**Task statement:**
Each line from the one holding "def Claim_equal_add_famc_to_indi_py : Prop" to the end of the data below must be output verbatim, with no other lines.

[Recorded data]
--------------------------------
-- pv_equiv track=rewrite | github.com/eshh05/imby | src/agents/summarizer_agent.py | _combine_section_summaries
-- ===== SOURCE A (Python) =====
-- from typing import Dict, Any, List, Optional
--
-- def _combine_section_summaries(sections: Dict[str, str]) -> str:
--     """Combine section summaries into a coherent full summary."""
--     summary_parts = []
--
--     # Order sections logically
--     section_order = ['abstract', 'introduction', 'methodology', 'results', 'conclusion']
--
--     for section_type in section_order:
--         if section_type in sections:
--             summary_parts.append(f"{section_type.title()}: {sections[section_type]}")
--
--     # Add any remaining sections
--     for section_type, summary in sections.items():
--         if section_type not in section_order:
--             summary_parts.append(f"{section_type.title()}: {summary}")
--
--     return '\n\n'.join(summary_parts)
-- ===== SOURCE B (Python) =====
-- def _combine_section_summaries(sections):
--     """Combine section summaries into a coherent full summary."""
--     order = ['abstract', 'introduction', 'methodology', 'results', 'conclusion']
--     rank = {name: i for i, name in enumerate(order)}
--     # one bucket per canonical section, plus one shared bucket for unknown sections
--     buckets = [[] for _ in range(len(order) + 1)]
--     for name, summary in sections.items():
--         buckets[rank.get(name, len(order))].append(f"{name.title()}: {summary}")
--     return '\n\n'.join(part for bucket in buckets for part in bucket)
-- ===== Notes on version B (the rewrite author's own statement) =====
-- stated objective: alternative
-- what changed: A's two scans (loop over the canonical order with a membership test per name, then a second loop over the items for leftovers) are replaced by a single rank-keyed bucket pass over the items: each item is appended to the bucket of its canonical rank (or the shared unknown bucket), and the buckets are concatenated.
import Mathlib
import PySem

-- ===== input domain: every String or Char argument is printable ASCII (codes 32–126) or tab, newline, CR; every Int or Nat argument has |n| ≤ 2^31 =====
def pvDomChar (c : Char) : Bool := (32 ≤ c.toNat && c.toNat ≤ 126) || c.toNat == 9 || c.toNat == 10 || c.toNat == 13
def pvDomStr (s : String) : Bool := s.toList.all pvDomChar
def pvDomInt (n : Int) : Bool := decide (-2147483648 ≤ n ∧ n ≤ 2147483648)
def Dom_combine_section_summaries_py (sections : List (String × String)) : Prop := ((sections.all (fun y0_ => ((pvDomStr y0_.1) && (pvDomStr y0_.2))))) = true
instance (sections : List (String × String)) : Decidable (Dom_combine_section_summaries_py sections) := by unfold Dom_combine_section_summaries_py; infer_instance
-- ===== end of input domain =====

-- B replaces A's two scans (canonical-order loop with membership tests + leftover loop) by one rank-keyed
-- bucket pass over the items; objective: alternative decomposition, same cost.

-- shared helper: hand port of str.title() (word = maximal alphabetic run; exact on the ASCII domain)
def pyIsAlpha (c : Char) : Bool := ('a' ≤ c && c ≤ 'z') || ('A' ≤ c && c ≤ 'Z')

def pyTitleChars : List Char → Bool → List Char
  | [], _ => []
  | c :: rest, prevAlpha =>
      (if pyIsAlpha c then (if prevAlpha then PySem.Chars.lowerChar c else PySem.Chars.upperChar c) else c)
        :: pyTitleChars rest (pyIsAlpha c)

-- shared helper: port of the f-string f"{k.title()}: {v}" (as a char list)
def fmtEntry (k v : String) : List Char := pyTitleChars k.toList false ++ ':' :: ' ' :: v.toList

-- ===== PORT A =====
def sectionOrderA : List String := ["abstract", "introduction", "methodology", "results", "conclusion"]

def combine_section_summaries_py (sections : List (String × String)) : String :=
  let d := PySem.Dict.mk sections
  -- first loop: canonical sections in section_order ('section_type in sections' then 'sections[section_type]';
  -- getD's default is unreachable, the lookup is guarded by contains)
  let parts1 := sectionOrderA.foldl
    (fun acc st => if d.contains st then acc ++ [fmtEntry st (d.getD st "")] else acc)
    ([] : List (List Char))
  -- second loop: remaining items in insertion order
  let parts2 := sections.foldl
    (fun acc kv => if sectionOrderA.contains kv.1 then acc else acc ++ [fmtEntry kv.1 kv.2])
    parts1
  String.ofList (PySem.Chars.join ['\n', '\n'] parts2)

-- ===== PORT B =====
-- rank = {name: i for i, name in enumerate(order)}; the ranks are the literal indices 0..4 (nonnegative), so Nat is exact
def rankTable : PySem.Dict String Nat :=
  PySem.Dict.mk [("abstract", 0), ("introduction", 1), ("methodology", 2), ("results", 3), ("conclusion", 4)]

def combine_section_summaries_py_alt (sections : List (String × String)) : String :=
  -- one bucket per canonical section plus one shared bucket (index 5) for unknown sections
  let buckets := sections.foldl
    (fun bs kv =>
      let i := rankTable.getD kv.1 5
      bs.set i (bs.getD i [] ++ [fmtEntry kv.1 kv.2]))
    (List.replicate 6 ([] : List (List Char)))
  String.ofList (PySem.Chars.join ['\n', '\n'] buckets.flatten)

-- ===== PRECONDITION & SPEC =====
-- Pre_ excludes association lists with duplicate keys, which cannot arise from a Python dict: there A's
-- membership-guarded first loop emits one entry per duplicated canonical key while B keeps every item.
def Pre_combine_section_summaries_py (sections : List (String × String)) : Prop :=
  (sections.map Prod.fst).Nodup
instance (sections : List (String × String)) : Decidable (Pre_combine_section_summaries_py sections) := by
  unfold Pre_combine_section_summaries_py; infer_instance

def pvWitness_combine_section_summaries_py : (List (String × String)) :=
  [("results", "good results"), ("zeta notes", "extra")]

def Spec_combine_section_summaries_py (sections : List (String × String)) (out : String) : Prop :=
  out = combine_section_summaries_py_alt sections
instance (sections : List (String × String)) (out : String) : Decidable (Spec_combine_section_summaries_py sections out) := by
  unfold Spec_combine_section_summaries_py; infer_instance

-- ===== CLAIM (what is proved, stated in full; the proofs are below) =====
def Claim_equal_combine_section_summaries_py : Prop :=
  ∀ (sections : List (String × String)), Dom_combine_section_summaries_py sections →
    Pre_combine_section_summaries_py sections →
    Spec_combine_section_summaries_py sections (combine_section_summaries_py sections)

-- ===== LEMMAS AND PROOFS =====

-- the per-key slice of the output: every item of `sections` whose key is `s`, formatted
def keySlice (sections : List (String × String)) (s : String) : List (List Char) :=
  (sections.filter (fun kv => kv.1 == s)).map (fun kv => fmtEntry kv.1 kv.2)

theorem filter_key_eq_nil (sections : List (String × String)) (s : String)
    (h : s ∉ sections.map Prod.fst) :
    sections.filter (fun kv => kv.1 == s) = [] := by
  rw [List.filter_eq_nil_iff]
  intro a ha
  simp only [beq_iff_eq]
  intro he
  exact h (List.mem_map.mpr ⟨a, ha, he⟩)

-- A's guarded lookup entry for a key equals the per-key slice (needs unique keys)
theorem gA_eq_keySlice (sections : List (String × String)) (s : String)
    (h : (sections.map Prod.fst).Nodup) :
    (if (PySem.Dict.mk sections).contains s then
        [fmtEntry s ((PySem.Dict.mk sections).getD s "")] else []) = keySlice sections s := by
  induction sections with
  | nil => simp [keySlice, PySem.Dict.contains]
  | cons kv t ih =>
    obtain ⟨k, v⟩ := kv
    simp only [List.map_cons, List.nodup_cons] at h
    by_cases hk : k = s
    · subst hk
      have ht : t.filter (fun kv => kv.1 == k) = [] := filter_key_eq_nil t k h.1
      simp [keySlice, PySem.Dict.getD_eq_get?_getD, PySem.Dict.get?_mk_cons,
        PySem.Dict.contains_eq_isSome_get?, ht]
    · have := ih h.2
      simp only [keySlice, List.filter_cons] at this ⊢
      rw [PySem.Dict.contains_eq_isSome_get?] at this ⊢
      rw [PySem.Dict.get?_mk_cons]
      rw [PySem.Dict.getD_eq_get?_getD, PySem.Dict.get?_mk_cons]
      simp only [show (k == s) = false by simp [hk], Bool.false_eq_true, if_false]
      rw [← PySem.Dict.getD_eq_get?_getD]
      exact this

theorem rank_lt (k : String) : rankTable.getD k 5 < 6 := by
  simp [rankTable, PySem.Dict.getD_eq_get?_getD, PySem.Dict.get?_mk_cons]
  split_ifs <;> simp [PySem.Dict.get?]

theorem rank_eq0 (k : String) : (rankTable.getD k 5 == 0) = (k == "abstract") := by
  simp [rankTable, PySem.Dict.getD_eq_get?_getD, PySem.Dict.get?_mk_cons]
  split_ifs <;> simp_all [PySem.Dict.get?, eq_comm]

theorem rank_eq1 (k : String) : (rankTable.getD k 5 == 1) = (k == "introduction") := by
  simp [rankTable, PySem.Dict.getD_eq_get?_getD, PySem.Dict.get?_mk_cons]
  split_ifs <;> simp_all [PySem.Dict.get?, eq_comm]

theorem rank_eq2 (k : String) : (rankTable.getD k 5 == 2) = (k == "methodology") := by
  simp [rankTable, PySem.Dict.getD_eq_get?_getD, PySem.Dict.get?_mk_cons]
  split_ifs <;> simp_all [PySem.Dict.get?, eq_comm]

theorem rank_eq3 (k : String) : (rankTable.getD k 5 == 3) = (k == "results") := by
  simp [rankTable, PySem.Dict.getD_eq_get?_getD, PySem.Dict.get?_mk_cons]
  split_ifs <;> simp_all [PySem.Dict.get?, eq_comm]

theorem rank_eq4 (k : String) : (rankTable.getD k 5 == 4) = (k == "conclusion") := by
  simp [rankTable, PySem.Dict.getD_eq_get?_getD, PySem.Dict.get?_mk_cons]
  split_ifs <;> simp_all [PySem.Dict.get?, eq_comm]

theorem rank_eq5 (k : String) : (rankTable.getD k 5 == 5) = !(sectionOrderA.contains k) := by
  simp [rankTable, sectionOrderA, PySem.Dict.getD_eq_get?_getD, PySem.Dict.get?_mk_cons]
  split_ifs <;> simp_all [PySem.Dict.get?, eq_comm]

-- invariant of B's bucket fold
theorem bucket_fold_getD (l : List (String × String)) (bs : List (List (List Char)))
    (hb : bs.length = 6) (i : Nat) :
    (l.foldl (fun bs kv =>
        let i := rankTable.getD kv.1 5
        bs.set i (bs.getD i [] ++ [fmtEntry kv.1 kv.2])) bs).getD i []
      = bs.getD i [] ++ (l.filter (fun kv => rankTable.getD kv.1 5 == i)).map (fun kv => fmtEntry kv.1 kv.2) := by
  induction l generalizing bs with
  | nil => simp
  | cons kv t ih =>
    simp only [List.foldl_cons, List.filter_cons]
    rw [ih _ (by simp [hb])]
    by_cases hri : rankTable.getD kv.1 5 = i
    · subst hri
      simp [List.getD_eq_getElem?_getD, List.getElem?_set_self (by rw [hb]; exact rank_lt kv.1)]
    · simp [List.getD_eq_getElem?_getD, List.getElem?_set_ne hri, hri]

theorem bucket_fold_length (l : List (String × String)) (bs : List (List (List Char))) :
    (l.foldl (fun bs kv =>
        let i := rankTable.getD kv.1 5
        bs.set i (bs.getD i [] ++ [fmtEntry kv.1 kv.2])) bs).length = bs.length := by
  induction l generalizing bs with
  | nil => rfl
  | cons kv t ih => rw [List.foldl_cons, ih]; simp

theorem flatten_six {α : Type} (bs : List (List α)) (h : bs.length = 6) :
    bs.flatten = bs.getD 0 [] ++ bs.getD 1 [] ++ bs.getD 2 [] ++ bs.getD 3 [] ++ bs.getD 4 [] ++ bs.getD 5 [] := by
  rcases bs with _|⟨a, _|⟨b, _|⟨c, _|⟨d, _|⟨e, _|⟨f, _|⟨g, t⟩⟩⟩⟩⟩⟩⟩ <;> simp_all

theorem foldl_skip_if {α β : Type} (l : List α) (p : α → Bool) (f : α → β) (acc : List β) :
    l.foldl (fun acc x => if p x then acc else acc ++ [f x]) acc
      = acc ++ (l.filter (fun x => !p x)).map f := by
  induction l generalizing acc with
  | nil => simp
  | cons x t ih =>
    simp only [List.foldl_cons, List.filter_cons, ih]
    by_cases hp : p x <;> simp [hp]

-- ===== VERDICT (by name: the statement is the Claim_ definition above) =====
theorem combine_section_summaries_py_spec : Claim_equal_combine_section_summaries_py := by
  intro sections _ hpre
  unfold Spec_combine_section_summaries_py
  unfold combine_section_summaries_py combine_section_summaries_py_alt
  dsimp only
  congr 1
  congr 1
  -- B side: buckets
  rw [flatten_six _ (by rw [bucket_fold_length]; rfl)]
  rw [bucket_fold_getD sections _ rfl 0, bucket_fold_getD sections _ rfl 1,
      bucket_fold_getD sections _ rfl 2, bucket_fold_getD sections _ rfl 3,
      bucket_fold_getD sections _ rfl 4, bucket_fold_getD sections _ rfl 5]
  simp only [List.filter_congr (fun (kv : String × String) _ => rank_eq0 kv.1),
    List.filter_congr (fun (kv : String × String) _ => rank_eq1 kv.1),
    List.filter_congr (fun (kv : String × String) _ => rank_eq2 kv.1),
    List.filter_congr (fun (kv : String × String) _ => rank_eq3 kv.1),
    List.filter_congr (fun (kv : String × String) _ => rank_eq4 kv.1),
    List.filter_congr (fun (kv : String × String) _ => rank_eq5 kv.1)]
  -- A side: unfold the five-step canonical loop, push the appends out
  have hpush : ∀ (acc : List (List Char)) (st : String),
      (if (PySem.Dict.mk sections).contains st then
          acc ++ [fmtEntry st ((PySem.Dict.mk sections).getD st "")] else acc)
        = acc ++ (if (PySem.Dict.mk sections).contains st then
            [fmtEntry st ((PySem.Dict.mk sections).getD st "")] else []) := by
    intro acc st; split <;> simp
  rw [foldl_skip_if]
  simp only [sectionOrderA, List.foldl_cons, List.foldl_nil]
  rw [hpush, hpush, hpush, hpush, hpush]
  rw [gA_eq_keySlice sections "abstract" hpre, gA_eq_keySlice sections "introduction" hpre,
      gA_eq_keySlice sections "methodology" hpre, gA_eq_keySlice sections "results" hpre,
      gA_eq_keySlice sections "conclusion" hpre]
  simp [keySlice, List.append_assoc]
-- pv_equiv track=rewrite | github.com/sashaperigo/gedcom-tools | serve_viz.py | _add_famc_to_indi
-- ===== SOURCE A (Python) =====
-- def _find_record_block(lines: list[str], xref: str, record_tag: str, label: str) -> tuple[int | None, int | None, str | None]:
--     start = next((i for i, ln in enumerate(lines) if ln.strip() == f'0 {xref} {record_tag}'), None)
--     if start is None:
--         return None, None, f'{label} {xref} not found'
--     end = next((i for i in range(start + 1, len(lines)) if lines[i].startswith('0 ')), len(lines))
--     return start, end, None
--
-- def _find_indi_block(lines: list[str], xref: str) -> tuple[int | None, int | None, str | None]:
--     return _find_record_block(lines, xref, 'INDI', 'Individual')
--
-- def _add_famc_to_indi(lines: list[str], indi_xref: str, fam_xref: str) -> list[str]:
--     """Insert '1 FAMC fam_xref' at the end of indi_xref's INDI block (idempotent)."""
--     indi_start, indi_end, err = _find_indi_block(lines, indi_xref)
--     if err:
--         return lines
--     target = f'1 FAMC {fam_xref}'
--     for i in range(indi_start + 1, indi_end):
--         if lines[i].strip() == target:
--             return lines
--     return lines[:indi_end] + [target] + lines[indi_end:]
-- ===== SOURCE B (Python) =====
-- def _add_famc_to_indi(lines: list[str], indi_xref: str, fam_xref: str) -> list[str]:
--     """Single pass: state machine over lines; insert '1 FAMC fam_xref' before the
--     line that ends the first indi_xref INDI block (or at EOF), unless already there."""
--     header = f'0 {indi_xref} INDI'
--     target = f'1 FAMC {fam_xref}'
--     out = []
--     state = 0  # 0: before the INDI block, 1: inside it, 2: after it / done
--     for ln in lines:
--         if state == 0:
--             out.append(ln)
--             if ln.strip() == header:
--                 state = 1
--         elif state == 1:
--             if ln.startswith('0 '):
--                 out.append(target)
--                 out.append(ln)
--                 state = 2
--             elif ln.strip() == target:
--                 out.append(ln)
--                 state = 2
--             else:
--                 out.append(ln)
--         else:
--             out.append(ln)
--     if state == 0:
--         return lines
--     if state == 1:
--         out.append(target)
--     return out
-- ===== Notes on version B (the rewrite author's own statement) =====
-- stated objective: alternative
-- what changed: A locates the INDI block with three separate index scans (find block start, find block end, scan the block for an existing FAMC line) and then rebuilds the list by slicing and concatenation; B is a single left-to-right state-machine pass (before-block / in-block / done) that builds the output list once, inserting the FAMC line where the block ends.
import Mathlib
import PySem

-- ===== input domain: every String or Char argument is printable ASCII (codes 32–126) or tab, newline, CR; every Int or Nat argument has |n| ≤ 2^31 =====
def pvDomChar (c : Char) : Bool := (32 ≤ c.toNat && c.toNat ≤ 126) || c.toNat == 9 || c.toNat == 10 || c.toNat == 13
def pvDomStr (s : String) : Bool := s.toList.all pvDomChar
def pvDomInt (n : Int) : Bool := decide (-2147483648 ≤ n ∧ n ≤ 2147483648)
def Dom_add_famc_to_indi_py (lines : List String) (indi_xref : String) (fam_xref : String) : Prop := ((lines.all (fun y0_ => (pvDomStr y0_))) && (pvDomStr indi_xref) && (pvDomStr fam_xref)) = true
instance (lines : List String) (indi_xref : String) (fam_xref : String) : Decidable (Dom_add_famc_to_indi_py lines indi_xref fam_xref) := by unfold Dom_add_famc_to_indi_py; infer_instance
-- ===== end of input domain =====

-- B replaces A's three index scans (find block start, find block end, scan block for a duplicate)
-- plus a slice-splice by one single left-to-right state-machine pass building the output list ('alternative').

-- ===== PORT A =====
-- next((i for i, ln in enumerate(lines) if ln.strip() == s0), None)
def pvFindStart (s0 : String) : List String → Option Nat
  | [] => none
  | ln :: ls => if PySem.Str.strip ln == s0 then some 0 else (pvFindStart s0 ls).map (· + 1)

-- next((i for i in range(i0, len(lines)) if lines[i].startswith('0 ')), len(lines));
-- n counts the indices remaining in the range (structural recursion over the range), the index stays in range
def pvFindEndLoop (lines : List String) : Nat → Nat → Nat
  | _, 0 => lines.length
  | i, n + 1 =>
    if PySem.Str.startswith (lines.getD i "") "0 " then i else pvFindEndLoop lines (i + 1) n

def pvFindEnd (lines : List String) (i : Nat) : Nat :=
  pvFindEndLoop lines i (lines.length - i)

-- for i in range(i, e): if lines[i].strip() == target: return True;
-- n counts the indices remaining in the range, which all lie below e ≤ len
def pvHasTargetLoop (lines : List String) (target : String) : Nat → Nat → Bool
  | _, 0 => false
  | i, n + 1 =>
    if PySem.Str.strip (lines.getD i "") == target then true
    else pvHasTargetLoop lines target (i + 1) n

def pvHasTarget (lines : List String) (target : String) (i e : Nat) : Bool :=
  pvHasTargetLoop lines target i (e - i)

def add_famc_to_indi_py (lines : List String) (indi_xref : String) (fam_xref : String) : List String :=
  match pvFindStart ("0 " ++ indi_xref ++ " INDI") lines with
  | none => lines
  | some indi_start =>
    let indi_end := pvFindEnd lines (indi_start + 1)
    let target := "1 FAMC " ++ fam_xref
    if pvHasTarget lines target (indi_start + 1) indi_end then lines
    else
      -- lines[:indi_end] + [target] + lines[indi_end:]; indi_end : Nat, so the slices are take/drop
      -- (PySem.List.slice_to_natCast / slice_from_natCast)
      lines.take indi_end ++ [target] ++ lines.drop indi_end

-- ===== PORT B =====
-- one step of Source B's loop; state 0: before the INDI block, 1: inside it, 2: after it / done
def pvAltStep (header target : String) : List String × Nat → String → List String × Nat
  | (out, state), ln =>
    if state = 0 then
      (out ++ [ln], if PySem.Str.strip ln == header then 1 else 0)
    else if state = 1 then
      if PySem.Str.startswith ln "0 " then (out ++ [target, ln], 2)
      else if PySem.Str.strip ln == target then (out ++ [ln], 2)
      else (out ++ [ln], 1)
    else (out ++ [ln], 2)

def add_famc_to_indi_py_alt (lines : List String) (indi_xref : String) (fam_xref : String) : List String :=
  let header := "0 " ++ indi_xref ++ " INDI"
  let target := "1 FAMC " ++ fam_xref
  let r := lines.foldl (pvAltStep header target) ([], 0)
  if r.2 = 0 then lines
  else if r.2 = 1 then r.1 ++ [target]
  else r.1

-- ===== PRECONDITION & SPEC =====
def Spec_add_famc_to_indi_py (lines : List String) (indi_xref : String) (fam_xref : String) (out : List String) : Prop := out = add_famc_to_indi_py_alt lines indi_xref fam_xref
instance (lines : List String) (indi_xref : String) (fam_xref : String) (out : List String) : Decidable (Spec_add_famc_to_indi_py lines indi_xref fam_xref out) := by unfold Spec_add_famc_to_indi_py; infer_instance

-- ===== CLAIM (what is proved, stated in full; the proofs are below) =====
def Claim_equal_add_famc_to_indi_py : Prop := ∀ (lines : List String) (indi_xref : String) (fam_xref : String), Dom_add_famc_to_indi_py lines indi_xref fam_xref → Spec_add_famc_to_indi_py lines indi_xref fam_xref (add_famc_to_indi_py lines indi_xref fam_xref)

-- ===== LEMMAS AND PROOFS =====

-- relative position (within the tail after the header line) of the block's end
def pvEAux : List String → Nat
  | [] => 0
  | ln :: ls => if PySem.Str.startswith ln "0 " then 0 else pvEAux ls + 1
--------------------------------
**Reply:**
def Claim_equal_add_famc_to_indi_py : Prop := ∀ (lines : List String) (indi_xref : String) (fam_xref : String), Dom_add_famc_to_indi_py lines indi_xref fam_xref → Spec_add_famc_to_indi_py lines indi_xref fam_xref (add_famc_to_indi_py lines indi_xref fam_xref)

-- ===== LEMMAS AND PROOFS =====

-- relative position (within the tail after the header line) of the block's end
def pvEAux : List String → Nat
  | [] => 0
  | ln :: ls => if PySem.Str.startswith ln "0 " then 0 else pvEAux ls + 1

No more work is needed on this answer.